[Entries taken from a collection]
· · · · ·
-- pv_equiv track=rewrite | github.com/SteveArseneLee/codetree-TILs | 240310/양수 직사각형의 최대 크기/max-area-of-positive-rectangle.py | max_positive_rectangle
-- ===== SOURCE A (Python) =====
-- def max_positive_rectangle(grid):
--     n, m = len(grid), len(grid[0])
--     max_area = -1
--
--     # 모든 가능한 직사각형에 대해
--     for start_row in range(n):
--         for start_col in range(m):
--             for end_row in range(start_row, n):
--                 for end_col in range(start_col, m):
--                     all_positive = True
--                     # 직사각형 내 모든 값이 양수인지 확인
--                     for i in range(start_row, end_row + 1):
--                         for j in range(start_col, end_col + 1):
--                             if grid[i][j] <= 0:
--                                 all_positive = False
--                                 break
--                         if not all_positive:
--                             break
--
--                     # 양수인 경우, 최대 크기 업데이트
--                     if all_positive:
--                         area = (end_row - start_row + 1) * (end_col - start_col + 1)
--                         max_area = max(max_area, area)
--
--     return max_area
-- ===== SOURCE B (Python) =====
-- def max_positive_rectangle(grid):
--     n, m = len(grid), len(grid[0])
--     best = -1
--     for top in range(n):
--         ok = [True] * m
--         for bottom in range(top, n):
--             row = grid[bottom]
--             ok = [o and x > 0 for o, x in zip(ok, row)]
--             h = bottom - top + 1
--             run = 0
--             for o in ok:
--                 if o:
--                     run += 1
--                     if run * h > best:
--                         best = run * h
--                 else:
--                     run = 0
--     return best
-- ===== Notes on version B (the rewrite author's own statement) =====
-- stated objective: faster
-- what changed: Replaces A's enumeration of every rectangle with a full re-scan of its cells by a row-sweep that, for each top row, incrementally maintains per-column all-positive flags and takes the best run-length times height in one pass per row.
import Mathlib
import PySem

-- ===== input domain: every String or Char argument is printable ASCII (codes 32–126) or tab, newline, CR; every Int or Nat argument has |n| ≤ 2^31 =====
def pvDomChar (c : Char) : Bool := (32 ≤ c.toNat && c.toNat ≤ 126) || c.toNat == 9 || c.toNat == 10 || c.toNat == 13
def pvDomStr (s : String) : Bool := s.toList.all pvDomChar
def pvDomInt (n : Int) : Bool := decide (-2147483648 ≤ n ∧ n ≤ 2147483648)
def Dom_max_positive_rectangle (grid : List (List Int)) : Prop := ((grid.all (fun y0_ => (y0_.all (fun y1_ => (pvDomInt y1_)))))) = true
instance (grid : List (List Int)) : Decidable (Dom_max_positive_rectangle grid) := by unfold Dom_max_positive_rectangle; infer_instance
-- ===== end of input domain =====

-- B replaces A's six-level brute force over all rectangles (O(n^3·m^3)) by an O(n^2·m)
-- sweep: for each top row it maintains per-column all-positive flags and scans runs.

-- ===== PORT A =====
-- literal port of Source A, its four loops and the verification double loop split into
-- named helpers (one per loop nest); the broken-out double verification loop is the
-- `all`/`all` in prACheck (same result, early exit included); grid[i][j] is pyGetD,
-- in range under Pre_.
def prACheck (grid : List (List Int)) (sr sc er ec : Int) : Bool :=
  (PySem.List.pyRange sr (er+1) 1).all (fun i =>
    (PySem.List.pyRange sc (ec+1) 1).all (fun j =>
      decide (0 < PySem.List.pyGetD (PySem.List.pyGetD grid i []) j 0)))

def prAL4 (grid : List (List Int)) (m sr sc er acc : Int) : Int :=
  (PySem.List.pyRange sc m 1).foldl (fun acc ec =>
    if prACheck grid sr sc er ec then max acc ((er - sr + 1) * (ec - sc + 1)) else acc) acc

def prAL3 (grid : List (List Int)) (n m sr sc acc : Int) : Int :=
  (PySem.List.pyRange sr n 1).foldl (fun acc er => prAL4 grid m sr sc er acc) acc

def prAL2 (grid : List (List Int)) (n m sr acc : Int) : Int :=
  (PySem.List.pyRange 0 m 1).foldl (fun acc sc => prAL3 grid n m sr sc acc) acc

def max_positive_rectangle (grid : List (List Int)) : Int :=
  let n : Int := grid.length
  let m : Int := (PySem.List.pyGetD grid 0 []).length
  (PySem.List.pyRange 0 n 1).foldl (fun acc sr => prAL2 grid n m sr acc) (-1)

-- ===== PORT B =====
-- literal port of Source B, its three loops as named helpers; `[True]*m` is
-- List.replicate m.toNat true (m = len(grid[0]) >= 0), the comprehension over
-- zip(ok, row) is the map over st.2.zip row, and the run/best loop carries (run, best).
def prBScan (h b : Int) (ok : List Bool) : Int × Int :=
  ok.foldl (fun (rb : Int × Int) o =>
    if o then
      let run := rb.1 + 1
      (run, if run * h > rb.2 then run * h else rb.2)
    else (0, rb.2)) ((0 : Int), b)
· · · · ·
• Work instruction: Return each line above precisely as written.

• Answer for this exercise:
-- pv_equiv track=rewrite | github.com/SteveArseneLee/codetree-TILs | 240310/양수 직사각형의 최대 크기/max-area-of-positive-rectangle.py | max_positive_rectangle
-- ===== SOURCE A (Python) =====
-- def max_positive_rectangle(grid):
--     n, m = len(grid), len(grid[0])
--     max_area = -1
--
--     # 모든 가능한 직사각형에 대해
--     for start_row in range(n):
--         for start_col in range(m):
--             for end_row in range(start_row, n):
--                 for end_col in range(start_col, m):
--                     all_positive = True
--                     # 직사각형 내 모든 값이 양수인지 확인
--                     for i in range(start_row, end_row + 1):
--                         for j in range(start_col, end_col + 1):
--                             if grid[i][j] <= 0:
--                                 all_positive = False
--                                 break
--                         if not all_positive:
--                             break
--
--                     # 양수인 경우, 최대 크기 업데이트
--                     if all_positive:
--                         area = (end_row - start_row + 1) * (end_col - start_col + 1)
--                         max_area = max(max_area, area)
--
--     return max_area
-- ===== SOURCE B (Python) =====
-- def max_positive_rectangle(grid):
--     n, m = len(grid), len(grid[0])
--     best = -1
--     for top in range(n):
--         ok = [True] * m
--         for bottom in range(top, n):
--             row = grid[bottom]
--             ok = [o and x > 0 for o, x in zip(ok, row)]
--             h = bottom - top + 1
--             run = 0
--             for o in ok:
--                 if o:
--                     run += 1
--                     if run * h > best:
--                         best = run * h
--                 else:
--                     run = 0
--     return best
-- ===== Notes on version B (the rewrite author's own statement) =====
-- stated objective: faster
-- what changed: Replaces A's enumeration of every rectangle with a full re-scan of its cells by a row-sweep that, for each top row, incrementally maintains per-column all-positive flags and takes the best run-length times height in one pass per row.
import Mathlib
import PySem

-- ===== input domain: every String or Char argument is printable ASCII (codes 32–126) or tab, newline, CR; every Int or Nat argument has |n| ≤ 2^31 =====
def pvDomChar (c : Char) : Bool := (32 ≤ c.toNat && c.toNat ≤ 126) || c.toNat == 9 || c.toNat == 10 || c.toNat == 13
def pvDomStr (s : String) : Bool := s.toList.all pvDomChar
def pvDomInt (n : Int) : Bool := decide (-2147483648 ≤ n ∧ n ≤ 2147483648)
def Dom_max_positive_rectangle (grid : List (List Int)) : Prop := ((grid.all (fun y0_ => (y0_.all (fun y1_ => (pvDomInt y1_)))))) = true
instance (grid : List (List Int)) : Decidable (Dom_max_positive_rectangle grid) := by unfold Dom_max_positive_rectangle; infer_instance
-- ===== end of input domain =====

-- B replaces A's six-level brute force over all rectangles (O(n^3·m^3)) by an O(n^2·m)
-- sweep: for each top row it maintains per-column all-positive flags and scans runs.

-- ===== PORT A =====
-- literal port of Source A, its four loops and the verification double loop split into
-- named helpers (one per loop nest); the broken-out double verification loop is the
-- `all`/`all` in prACheck (same result, early exit included); grid[i][j] is pyGetD,
-- in range under Pre_.
def prACheck (grid : List (List Int)) (sr sc er ec : Int) : Bool :=
  (PySem.List.pyRange sr (er+1) 1).all (fun i =>
    (PySem.List.pyRange sc (ec+1) 1).all (fun j =>
      decide (0 < PySem.List.pyGetD (PySem.List.pyGetD grid i []) j 0)))

def prAL4 (grid : List (List Int)) (m sr sc er acc : Int) : Int :=
  (PySem.List.pyRange sc m 1).foldl (fun acc ec =>
    if prACheck grid sr sc er ec then max acc ((er - sr + 1) * (ec - sc + 1)) else acc) acc

def prAL3 (grid : List (List Int)) (n m sr sc acc : Int) : Int :=
  (PySem.List.pyRange sr n 1).foldl (fun acc er => prAL4 grid m sr sc er acc) acc

def prAL2 (grid : List (List Int)) (n m sr acc : Int) : Int :=
  (PySem.List.pyRange 0 m 1).foldl (fun acc sc => prAL3 grid n m sr sc acc) acc

def max_positive_rectangle (grid : List (List Int)) : Int :=
  let n : Int := grid.length
  let m : Int := (PySem.List.pyGetD grid 0 []).length
  (PySem.List.pyRange 0 n 1).foldl (fun acc sr => prAL2 grid n m sr acc) (-1)

-- ===== PORT B =====
-- literal port of Source B, its three loops as named helpers; `[True]*m` is
-- List.replicate m.toNat true (m = len(grid[0]) >= 0), the comprehension over
-- zip(ok, row) is the map over st.2.zip row, and the run/best loop carries (run, best).
def prBScan (h b : Int) (ok : List Bool) : Int × Int :=
  ok.foldl (fun (rb : Int × Int) o =>
    if o then
      let run := rb.1 + 1
      (run, if run * h > rb.2 then run * h else rb.2)
    else (0, rb.2)) ((0 : Int), b)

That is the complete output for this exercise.